Видимо, мы ждали момента, чтобы показать себя. Стеснялись. Ну стеснительный мы народ, что поделать.
Стеснялись-стеснялись — да и перестали. И что мы видим? Невероятное сплочение, отсутствие страха, колоссальную поддержку друг друга. И это стоит всех тех ужасов, что мы переживали.
Лет 5−6 назад мне довелось поговорить с Михаилом Саакашвили, и я спросила, что он думает о белорусах. Он вот что сказал: ”У белорусов уникальный потенциал. Они европейцы, по ментальности своей — настоящие швейцарцы.
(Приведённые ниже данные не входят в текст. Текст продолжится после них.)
-- A and B agree on any stripped token: four-way case split on A's prefix tests
theorem pvMain (t : List Char) :
    pvALoop t (PySem.Chars.lower t) ["scene=".toList, "id=".toList, "scene:".toList, "id:".toList]
    = pvBLoop t ['=', ':'] := by
  have he2 : ∀ d, PySem.Chars.lowerChar d = '=' → d = '=' :=
    fun d h => (pvLowerChar_eq_iff d '=' (by decide) (by decide)).mp h
  have hco2 : ∀ d, PySem.Chars.lowerChar d = ':' → d = ':' :=
    fun d h => (pvLowerChar_eq_iff d ':' (by decide) (by decide)).mp h
  have hBE := pvBCond_iff t '=' (by decide) he2 (by decide) (by decide)
  have hBC := pvBCond_iff t ':' (by decide) hco2 (by decide) (by decide)
  rw [show ("scene=".toList) = "scene".toList ++ ['='] from by decide,
      show ("id=".toList) = "id".toList ++ ['='] from by decide,
      show ("scene:".toList) = "scene".toList ++ [':'] from by decide,
      show ("id:".toList) = "id".toList ++ [':'] from by decide]
  by_cases hSE : PySem.Chars.startswith (PySem.Chars.lower t) ("scene".toList ++ ['=']) = true
  · have hSC := pvNotBoth _ _ ("scene".toList ++ [':']) (by decide) (by decide) hSE
    have hIC := pvNotBoth _ _ ("id".toList ++ [':']) (by decide) (by decide) hSE
    obtain ⟨hf, hl⟩ := (pvCond_iff t "scene".toList '=' (by decide) he2 (by decide)).mpr hSE
    rw [show ("scene".toList.length) = 5 from by decide] at hf hl
    have hf5 : PySem.Chars.find t ['='] = (5:Int) := by exact_mod_cast hf
    have hsl : PySem.Chars.lower (PySem.List.slice t none (some (5:Int))) = "scene".toList := by
      rw [PySem.List.slice_to t (by omega)]; exact hl
    have hBCneg : ¬ (PySem.Chars.find t [':'] ≠ -1 ∧
        PySem.Chars.lower (PySem.List.slice t none (some (PySem.Chars.find t [':']))) ∈
          ["scene".toList, "id".toList]) :=
      fun hc => by
        rcases hBC.mp hc with h | h
        exacts [absurd (h.symm.trans hSC) (by decide), absurd (h.symm.trans hIC) (by decide)]
    have hIE := pvNotBoth _ _ ("id".toList ++ ['=']) (by decide) (by decide) hSE
    have e1 : PySem.Chars.startswith (PySem.Chars.lower t) ['s','c','e','n','e','='] = true := hSE
    have e2 : PySem.Chars.startswith (PySem.Chars.lower t) ['i','d','='] = false := hIE
    have e3 : PySem.Chars.startswith (PySem.Chars.lower t) ['s','c','e','n','e',':'] = false := hSC
    have e4 : PySem.Chars.startswith (PySem.Chars.lower t) ['i','d',':'] = false := hIC
    simp at hBCneg
    have hC : ¬(¬PySem.Chars.find t [':'] = -1 ∧
        (PySem.Chars.lower (PySem.List.slice t none (some (PySem.Chars.find t [':']))) = ['s','c','e','n','e'] ∨
         PySem.Chars.lower (PySem.List.slice t none (some (PySem.Chars.find t [':']))) = ['i','d'])) :=
      fun hc => hc.2.elim (fun h => (hBCneg hc.1).1 h) (fun h => (hBCneg hc.1).2 h)
    simp [pvALoop, pvBLoop, e1, e2, e3, e4, hf5, hsl]
    rw [if_neg hC]
  · have hSE' : PySem.Chars.startswith (PySem.Chars.lower t) ("scene".toList ++ ['=']) = false :=
      by simpa using hSE
    by_cases hIE : PySem.Chars.startswith (PySem.Chars.lower t) ("id".toList ++ ['=']) = true
    · have hSC := pvNotBoth _ _ ("scene".toList ++ [':']) (by decide) (by decide) hIE
      have hIC := pvNotBoth _ _ ("id".toList ++ [':']) (by decide) (by decide) hIE
      obtain ⟨hf, hl⟩ := (pvCond_iff t "id".toList '=' (by decide) he2 (by decide)).mpr hIE
      rw [show ("id".toList.length) = 2 from by decide] at hf hl
      have hf2 : PySem.Chars.find t ['='] = (2:Int) := by exact_mod_cast hf
      have hsl : PySem.Chars.lower (PySem.List.slice t none (some (2:Int))) = "id".toList := by
        rw [PySem.List.slice_to t (by omega)]; exact hl
      have hBCneg : ¬ (PySem.Chars.find t [':'] ≠ -1 ∧
          PySem.Chars.lower (PySem.List.slice t none (some (PySem.Chars.find t [':']))) ∈
            ["scene".toList, "id".toList]) :=
        fun hc => by
          rcases hBC.mp hc with h | h
          exacts [absurd (h.symm.trans hSC) (by decide), absurd (h.symm.trans hIC) (by decide)]
      have e1 : PySem.Chars.startswith (PySem.Chars.lower t) ['s','c','e','n','e','='] = false := hSE'
      have e2 : PySem.Chars.startswith (PySem.Chars.lower t) ['i','d','='] = true := hIE
      have e3 : PySem.Chars.startswith (PySem.Chars.lower t) ['s','c','e','n','e',':'] = false := hSC
      have e4 : PySem.Chars.startswith (PySem.Chars.lower t) ['i','d',':'] = false := hIC
      simp at hBCneg
      have hC : ¬(¬PySem.Chars.find t [':'] = -1 ∧
          (PySem.Chars.lower (PySem.List.slice t none (some (PySem.Chars.find t [':']))) = ['s','c','e','n','e'] ∨
           PySem.Chars.lower (PySem.List.slice t none (some (PySem.Chars.find t [':']))) = ['i','d'])) :=
        fun hc => hc.2.elim (fun h => (hBCneg hc.1).1 h) (fun h => (hBCneg hc.1).2 h)
      simp [pvALoop, pvBLoop, e1, e2, e3, e4, hf2, hsl]
      rw [if_neg hC]
    · have hIE' : PySem.Chars.startswith (PySem.Chars.lower t) ("id".toList ++ ['=']) = false :=
        by simpa using hIE
      have hBEneg : ¬ (PySem.Chars.find t ['='] ≠ -1 ∧
          PySem.Chars.lower (PySem.List.slice t none (some (PySem.Chars.find t ['=']))) ∈
            ["scene".toList, "id".toList]) :=
        fun hc => by rcases hBE.mp hc with h | h; exacts [hSE h, hIE h]
      by_cases hSC : PySem.Chars.startswith (PySem.Chars.lower t) ("scene".toList ++ [':']) = true
      · have hIC := pvNotBoth _ _ ("id".toList ++ [':']) (by decide) (by decide) hSC
        obtain ⟨hf, hl⟩ := (pvCond_iff t "scene".toList ':' (by decide) hco2 (by decide)).mpr hSC
        rw [show ("scene".toList.length) = 5 from by decide] at hf hl
        have hf5 : PySem.Chars.find t [':'] = (5:Int) := by exact_mod_cast hf
        have hsl : PySem.Chars.lower (PySem.List.slice t none (some (5:Int))) = "scene".toList := by
          rw [PySem.List.slice_to t (by omega)]; exact hl
        have e1 : PySem.Chars.startswith (PySem.Chars.lower t) ['s','c','e','n','e','='] = false := hSE'
        have e2 : PySem.Chars.startswith (PySem.Chars.lower t) ['i','d','='] = false := hIE'
        have e3 : PySem.Chars.startswith (PySem.Chars.lower t) ['s','c','e','n','e',':'] = true := hSC
        have e4 : PySem.Chars.startswith (PySem.Chars.lower t) ['i','d',':'] = false := hIC
        simp at hBEneg
        have hEx : ¬(¬PySem.Chars.find t ['='] = -1 ∧
            (PySem.Chars.lower (PySem.List.slice t none (some (PySem.Chars.find t ['=']))) = ['s','c','e','n','e'] ∨
             PySem.Chars.lower (PySem.List.slice t none (some (PySem.Chars.find t ['=']))) = ['i','d'])) :=
          fun hc => hc.2.elim (fun h => (hBEneg hc.1).1 h) (fun h => (hBEneg hc.1).2 h)
        simp [pvALoop, pvBLoop, e1, e2, e3, e4, hf5, hsl]
        intro h1 h2 _
        exact h2.elim (fun h => absurd h (hBEneg h1).1) (fun h => absurd h (hBEneg h1).2)
      · have hSC' : PySem.Chars.startswith (PySem.Chars.lower t) ("scene".toList ++ [':']) = false :=
          by simpa using hSC
        by_cases hIC : PySem.Chars.startswith (PySem.Chars.lower t) ("id".toList ++ [':']) = true
        · obtain ⟨hf, hl⟩ := (pvCond_iff t "id".toList ':' (by decide) hco2 (by decide)).mpr hIC
          rw [show ("id".toList.length) = 2 from by decide] at hf hl
          have hf2 : PySem.Chars.find t [':'] = (2:Int) := by exact_mod_cast hf
          have hsl : PySem.Chars.lower (PySem.List.slice t none (some (2:Int))) = "id".toList := by
            rw [PySem.List.slice_to t (by omega)]; exact hl
          have e1 : PySem.Chars.startswith (PySem.Chars.lower t) ['s','c','e','n','e','='] = false := hSE'
          have e2 : PySem.Chars.startswith (PySem.Chars.lower t) ['i','d','='] = false := hIE'
          have e3 : PySem.Chars.startswith (PySem.Chars.lower t) ['s','c','e','n','e',':'] = false := hSC'
          have e4 : PySem.Chars.startswith (PySem.Chars.lower t) ['i','d',':'] = true := hIC
          simp at hBEneg
          have hEx : ¬(¬PySem.Chars.find t ['='] = -1 ∧
              (PySem.Chars.lower (PySem.List.slice t none (some (PySem.Chars.find t ['=']))) = ['s','c','e','n','e'] ∨
               PySem.Chars.lower (PySem.List.slice t none (some (PySem.Chars.find t ['=']))) = ['i','d'])) :=
            fun hc => hc.2.elim (fun h => (hBEneg hc.1).1 h) (fun h => (hBEneg hc.1).2 h)
          simp [pvALoop, pvBLoop, e1, e2, e3, e4, hf2, hsl]
          intro h1 h2 _
          exact h2.elim (fun h => absurd h (hBEneg h1).1) (fun h => absurd h (hBEneg h1).2)
        · have hIC' : PySem.Chars.startswith (PySem.Chars.lower t) ("id".toList ++ [':']) = false :=
            by simpa using hIC
          have hBCneg : ¬ (PySem.Chars.find t [':'] ≠ -1 ∧
              PySem.Chars.lower (PySem.List.slice t none (some (PySem.Chars.find t [':']))) ∈
                ["scene".toList, "id".toList]) :=
            fun hc => by rcases hBC.mp hc with h | h; exacts [hSC h, hIC h]
          have e1 : PySem.Chars.startswith (PySem.Chars.lower t) ['s','c','e','n','e','='] = false := hSE'
          have e2 : PySem.Chars.startswith (PySem.Chars.lower t) ['i','d','='] = false := hIE'
          have e3 : PySem.Chars.startswith (PySem.Chars.lower t) ['s','c','e','n','e',':'] = false := hSC'
          have e4 : PySem.Chars.startswith (PySem.Chars.lower t) ['i','d',':'] = false := hIC'
          simp at hBEneg hBCneg
          have hEx : ¬(¬PySem.Chars.find t ['='] = -1 ∧
              (PySem.Chars.lower (PySem.List.slice t none (some (PySem.Chars.find t ['=']))) = ['s','c','e','n','e'] ∨
               PySem.Chars.lower (PySem.List.slice t none (some (PySem.Chars.find t ['=']))) = ['i','d'])) :=
            fun hc => hc.2.elim (fun h => (hBEneg hc.1).1 h) (fun h => (hBEneg hc.1).2 h)
          have hC : ¬(¬PySem.Chars.find t [':'] = -1 ∧
              (PySem.Chars.lower (PySem.List.slice t none (some (PySem.Chars.find t [':']))) = ['s','c','e','n','e'] ∨
               PySem.Chars.lower (PySem.List.slice t none (some (PySem.Chars.find t [':']))) = ['i','d'])) :=
            fun hc => hc.2.elim (fun h => (hBCneg hc.1).1 h) (fun h => (hBCneg hc.1).2 h)
          simp [pvALoop, pvBLoop, e1, e2, e3, e4]
          rw [if_neg hEx, if_neg hC]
Интеллигентные, трудолюбивые. Всё у них будет хорошо”.
У белорусов действительно есть всё для того, чтобы стать лучшими. Законсервировать нас и отправить обратно в Советский Союз уже не получится.
Елена Дубовик, основатель центра психологической помощи, мать одного из задержанных
Сын Елены был независимым наблюдателем и состоял в инициативе ”Честные люди” — его арестовали еще в период досрочного голосования прямо на участке (ст. 23.4 КоАП — "Неповиновение законному распоряжению или требованию должностного лица при исполнении им служебных полномочий"). Суд приговорил молодого человека к 10 суткам.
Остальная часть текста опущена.